For systems with limited RAM, run evaluations serially:

promptfoo eval -j 1

Troubleshooting

Model Not Found

If you see "Model not found" errors, verify the model exists on HuggingFace and has ONNX weights:

  1. Check the model page on HuggingFace
  2. Look for ONNX files in the model's file list
  3. Try models from the Xenova or onnx-community organizations

Out of Memory

For large models, try:

  • Using quantized variants (dtype: q4)
  • Running with lower concurrency (-j 1)
  • Using smaller model variants

Slow First Run

The first inference downloads and caches the model. Subsequent runs use the cached model.
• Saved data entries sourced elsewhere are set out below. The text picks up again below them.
-- ===== LEMMAS AND PROOFS =====

theorem pvMeasureLt (DN l : Nat) (f : Nat) (rest : List Nat) :
    ((f :: rest).dropWhile (fun j => decide (j + 1 < (l + 1) + DN))).length +
      ((((f :: rest).dropWhile (fun j => decide (j + 1 < (l + 1) + DN))).map
        (fun j => (j + 1) - ((l + 1) + DN))).sum) <
    (f :: rest).length + (((f :: rest).map (fun j => (j + 1) - (l + DN))).sum) := by
  by_cases hf : (f + 1 < (l + 1) + DN)
  · simp only [List.dropWhile_cons, hf, decide_true, if_true]
    have h1 : ((List.dropWhile (fun j => decide (j + 1 < l + 1 + DN)) rest).map
        (fun j => (j + 1) - (l + 1 + DN))).sum ≤ ((rest).map (fun j => (j + 1) - (l + DN))).sum := by
      calc ((List.dropWhile (fun j => decide (j + 1 < l + 1 + DN)) rest).map
            (fun j => (j + 1) - (l + 1 + DN))).sum
          ≤ ((List.dropWhile (fun j => decide (j + 1 < l + 1 + DN)) rest).map
            (fun j => (j + 1) - (l + DN))).sum := List.sum_le_sum (by intro x _; omega)
        _ ≤ ((rest).map (fun j => (j + 1) - (l + DN))).sum :=
            List.Sublist.sum_le_sum (List.Sublist.map _ (List.dropWhile_sublist _)) (by simp)
    have h2 : (List.dropWhile (fun j => decide (j + 1 < l + 1 + DN)) rest).length ≤ rest.length :=
      (List.dropWhile_sublist _).length_le
    simp only [List.length_cons, List.map_cons, List.sum_cons]
    omega
  · simp only [List.dropWhile_cons, hf, decide_false, Bool.false_eq_true, if_false]
    have h1 : ((rest).map (fun j => (j + 1) - (l + 1 + DN))).sum ≤
        ((rest).map (fun j => (j + 1) - (l + DN))).sum := List.sum_le_sum (by intro x _; omega)
    simp only [List.length_cons, List.map_cons, List.sum_cons]
    omega


-- The deque invariant: q is sorted, lives in [l+DN-1 .. i], every member dominates
-- everything to its right up to i, and every position in the window is covered by
-- a member at least as good.
def pvInv (S : List Int) (DN i l : Nat) (q : List Nat) : Prop :=
  1 ≤ l ∧ q.Pairwise (· < ·) ∧ (∀ m ∈ q, l + DN ≤ m + 1 ∧ m ≤ i) ∧
  (∀ m ∈ q, ∀ k, m < k → k ≤ i → pvSeg S DN k ≤ pvSeg S DN m) ∧
  (∀ j, l + DN ≤ j + 1 → j ≤ i → ∃ m ∈ q, j ≤ m ∧ pvSeg S DN j ≤ pvSeg S DN m)

theorem pvPopBack_split (p : Nat → Bool) (q : List Nat) :
    ∃ d, q = pvPopBack p q ++ d ∧ ∀ x ∈ d, p x = true := by
  induction q with
  | nil => exact ⟨[], rfl, by simp⟩
  | cons j rest ih =>
    obtain ⟨d, hd, hpd⟩ := ih
    unfold pvPopBack
    cases hr : pvPopBack p rest with
    | nil =>
      rw [hr] at hd
      simp only [List.nil_append] at hd
      by_cases hj : p j = true
      · refine ⟨j :: rest, by simp [hj], ?_⟩
        intro x hx
        rcases List.mem_cons.mp hx with h | h
        · exact h ▸ hj
        · exact hpd x (hd ▸ h)
      · exact ⟨rest, by simp [hj, hd], fun x hx => hpd x (hd ▸ hx)⟩
    | cons y ys =>
      rw [hr] at hd
      exact ⟨d, by simpa using hd, hpd⟩

theorem pvPopBack_last_fails (p : Nat → Bool) (q : List Nat) :
    ∀ e, (pvPopBack p q).getLast? = some e → p e = false := by
  induction q with
  | nil => intro e he; simp [pvPopBack] at he
  | cons j rest ih =>
    intro e he
    unfold pvPopBack at he
    cases hr : pvPopBack p rest with
    | nil =>
      rw [hr] at he
      by_cases hj : p j = true
      · simp [hj] at he
      · simp [hj] at he
        rw [← he]
        simpa using hj
    | cons y ys =>
      rw [hr] at he
      simp only [List.getLast?_cons_cons] at he
      exact ih e (by rw [hr]; exact he)

theorem pvInv_push (S : List Int) (DN i l : Nat) (q : List Nat)
    (h : pvInv S DN i l q) (hb : l + DN ≤ i + 2) :
    pvInv S DN (i + 1) l
      (pvPopBack (fun j => decide (pvSeg S DN (i + 1) > pvSeg S DN j)) q ++ [i + 1]) := by
  obtain ⟨hl, hpw, hbnd, hdom, hcov⟩ := h
  set p : Nat → Bool := fun j => decide (pvSeg S DN (i + 1) > pvSeg S DN j) with hp
  obtain ⟨d, hq, hd⟩ := pvPopBack_split p q
  have hsub : (pvPopBack p q).Sublist q := List.IsPrefix.sublist ⟨d, hq.symm⟩
  have hmemres : ∀ m ∈ pvPopBack p q, m ∈ q := fun m hm => hsub.mem hm
  have hpwres : (pvPopBack p q).Pairwise (· < ·) := hpw.sublist hsub
  -- every kept element x has pvSeg S DN (i+1) ≤ pvSeg S DN x
  have hkept : ∀ x ∈ pvPopBack p q, pvSeg S DN (i + 1) ≤ pvSeg S DN x := by
    intro x hx
    cases hres : pvPopBack p q with
    | nil => rw [hres] at hx; simp at hx
    | cons y ys =>
      have hne : pvPopBack p q ≠ [] := by rw [hres]; simp
      have hlast := pvPopBack_last_fails p q ((pvPopBack p q).getLast hne)
        (List.getLast?_eq_getLast_of_ne_nil hne)
      set e := (pvPopBack p q).getLast hne with he
      have hee : pvSeg S DN (i + 1) ≤ pvSeg S DN e := by
        simp [hp] at hlast; omega
      have heq : e ∈ q := hmemres e (List.getLast_mem hne)
      have hxe : x ≤ e := by
        have hdecomp : (pvPopBack p q).dropLast ++ [e] = pvPopBack p q :=
          List.dropLast_append_getLast? e (List.getLast?_eq_getLast_of_ne_nil hne)
        rw [← hdecomp] at hx hpwres
        rcases List.mem_append.mp hx with h1 | h1
        · have := (List.pairwise_append.mp hpwres).2.2 x h1 e (by simp)
          omega
        · simp at h1; omega
      rcases Nat.lt_or_ge x e with hlt | hge
      · have := hdom x (hmemres x hx) e hlt (hbnd e heq).2
        omega
      · have : x = e := by omega
        rw [this]; exact hee
  refine ⟨hl, ?_, ?_, ?_, ?_⟩
  · refine List.pairwise_append.mpr ⟨hpwres, List.pairwise_singleton _ _, ?_⟩
    intro x hx y hy
    simp at hy
    have := (hbnd x (hmemres x hx)).2
    omega
  · intro m hm
    rcases List.mem_append.mp hm with h1 | h1
    · have := hbnd m (hmemres m h1); omega
    · simp at h1; omega
  · intro m hm k hk1 hk2
    rcases List.mem_append.mp hm with h1 | h1
    · rcases Nat.lt_or_ge k (i + 1) with hki | hki
      · exact hdom m (hmemres m h1) k hk1 (by omega)
      · have : k = i + 1 := by omega
        rw [this]; exact hkept m h1
    · simp at h1; omega
  · intro j h1 h2
    rcases Nat.lt_or_ge j (i + 1) with hji | hji
    · obtain ⟨m, hmq, hjm, hseg⟩ := hcov j h1 (by omega)
      rw [hq] at hmq
      rcases List.mem_append.mp hmq with hres | hdrop
      · exact ⟨m, List.mem_append.mpr (Or.inl hres), hjm, hseg⟩
      · have := hd m hdrop
        simp [hp] at this
        exact ⟨i + 1, List.mem_append.mpr (Or.inr (by simp)), by omega, by omega⟩
    · have : j = i + 1 := by omega
      rw [this]
      exact ⟨i + 1, List.mem_append.mpr (Or.inr (by simp)), le_rfl, le_rfl⟩

theorem pvInv_cleanup (S : List Int) (DN i l : Nat) (q : List Nat) (h : pvInv S DN i l q) :
    pvInv S DN i (l + 1) (q.dropWhile (fun j => decide (j + 1 < (l + 1) + DN))) := by
  obtain ⟨hl, hpw, hbnd, hdom, hcov⟩ := h
  set p : Nat → Bool := fun j => decide (j + 1 < (l + 1) + DN) with hp
  have hsub : (q.dropWhile p).Sublist q := List.dropWhile_sublist p
  have hmem : ∀ m ∈ q.dropWhile p, m ∈ q := fun m hm => hsub.mem hm
  have hfail : ∀ m ∈ q.dropWhile p, ¬ (m + 1 < (l + 1) + DN) := by
    intro m hm
    cases hq : q.dropWhile p with
    | nil => rw [hq] at hm; simp at hm
    | cons h' t' =>
      have hh : p ((q.dropWhile p).head (by rw [hq]; simp)) = false := List.head_dropWhile_not p _
      rw [hq] at hm
      have hh' : ¬ (h' + 1 < (l + 1) + DN) := by
        have : (q.dropWhile p).head (by rw [hq]; simp) = h' := by simp [hq]
        rw [this] at hh
        simpa [hp] using hh
      rcases List.mem_cons.mp hm with rfl | hmt
      · exact hh'
      · have hlt : h' < m := by
          have hpw' : (h' :: t').Pairwise (· < ·) := by rw [← hq]; exact hpw.sublist hsub
          exact (List.pairwise_cons.mp hpw').1 m hmt
        omega
  refine ⟨by omega, hpw.sublist hsub, ?_, ?_, ?_⟩
  · intro m hm
    have h1 := hbnd m (hmem m hm)
    have h2 := hfail m hm
    omega
  · intro m hm k hk1 hk2
    exact hdom m (hmem m hm) k hk1 hk2
  · intro j h1 h2
    obtain ⟨m, hmq, hjm, hseg⟩ := hcov j (by omega) h2
    refine ⟨m, ?_, hjm, hseg⟩
    have hsplit : q.takeWhile p ++ q.dropWhile p = q := List.takeWhile_append_dropWhile
    rw [← hsplit] at hmq
    rcases List.mem_append.mp hmq with htk | hdr
    · have := List.mem_takeWhile_imp htk
      simp [hp] at this
      omega
    · exact hdr

theorem pvFoldMax (a x : Int) (xs : List Int) (hm : a ∈ x :: xs) (hle : ∀ b ∈ x :: xs, b ≤ a) :
    xs.foldl max x = a := by
  induction xs generalizing x with
  | nil => rw [List.foldl_nil]; exact (List.mem_singleton.mp hm).symm
  | cons y t ih =>
    rw [List.foldl_cons]
    refine ih (max x y) ?_ ?_
    · rcases List.mem_cons.mp hm with h | h
      · have hy : y ≤ a := hle y (by simp)
        have : max x y = a := by rw [← h]; exact max_eq_left (h ▸ hy)
        simp [this]
      · rcases List.mem_cons.mp h with h2 | h2
        · have hx : x ≤ a := hle x (by simp)
          have : max x y = a := by rw [← h2]; exact max_eq_right (h2 ▸ hx)
          simp [this]
        · simp [h2]
    · intro b hb
      rcases List.mem_cons.mp hb with h | h
      · subst h
        exact max_le (hle x (by simp)) (hle y (by simp))
      · exact hle b (by simp [h])

theorem pvHeadMax (S : List Int) (DN i l : Nat) (f : Nat) (rest : List Nat)
    (h : pvInv S DN i l (f :: rest)) :
    pvSeg S DN f = pvBestSeg S DN (l + DN - 1) i := by
  obtain ⟨hl, hpw, hbnd, hdom, hcov⟩ := h
  have hf := hbnd f (by simp)
  have hfmem : f ∈ List.range' (l + DN - 1) (i + 1 - (l + DN - 1)) := by
    rw [List.mem_range'_1]; omega
  have hle : ∀ b ∈ (List.range' (l + DN - 1) (i + 1 - (l + DN - 1))).map (pvSeg S DN),
      b ≤ pvSeg S DN f := by
    intro b hb
    obtain ⟨j, hj, rfl⟩ := List.mem_map.mp hb
    rw [List.mem_range'_1] at hj
    obtain ⟨m, hmq, hjm, hseg⟩ := hcov j (by omega) (by omega)
    rcases List.mem_cons.mp hmq with rfl | hmr
    · exact hseg
    · have hfm : f < m := (List.pairwise_cons.mp hpw).1 m hmr
      have := hdom f (by simp) m hfm (hbnd m hmq).2
      omega
  unfold pvBestSeg
  cases hL : (List.range' (l + DN - 1) (i + 1 - (l + DN - 1))).map (pvSeg S DN) with
  | nil =>
    exfalso
    have : pvSeg S DN f ∈ (List.range' (l + DN - 1) (i + 1 - (l + DN - 1))).map (pvSeg S DN) :=
      List.mem_map.mpr ⟨f, hfmem, rfl⟩
    rw [hL] at this; simp at this
  | cons x xs =>
    refine (pvFoldMax (pvSeg S DN f) x xs ?_ ?_).symm
    · rw [← hL]; exact List.mem_map.mpr ⟨f, hfmem, rfl⟩
    · rw [← hL]; exact hle

theorem pvBLoopNeg (S : List Int) (DN : Nat) (P : Int) (i : Nat) (l : Nat)
    (hnc : ¬ (l + DN ≤ i + 1)) : pvBLoop S DN P i l = l := by
  unfold pvBLoop
  cases hk : (i + 2) - (l + DN) with
  | zero => simp [pvBLoopGo]
  | succ k => simp only [pvBLoopGo]; rw [if_neg hnc]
To pre-download models:

import { pipeline } from '@huggingface/transformers';
await pipeline('feature-extraction', 'Xenova/all-MiniLM-L6-v2');

Supported Models

Browse compatible models at huggingface.co/models?library=transformers.js.

Key model organizations:

  • Xenova - Large collection of optimized ONNX models
  • onnx-community - Community-maintained ONNX exports
  • Salesforce - BLIP and other vision-language models

For text generation, look for models with text-generation or text2text-generation tasks. For embeddings, look for feature-extraction or sentence-similarity tasks.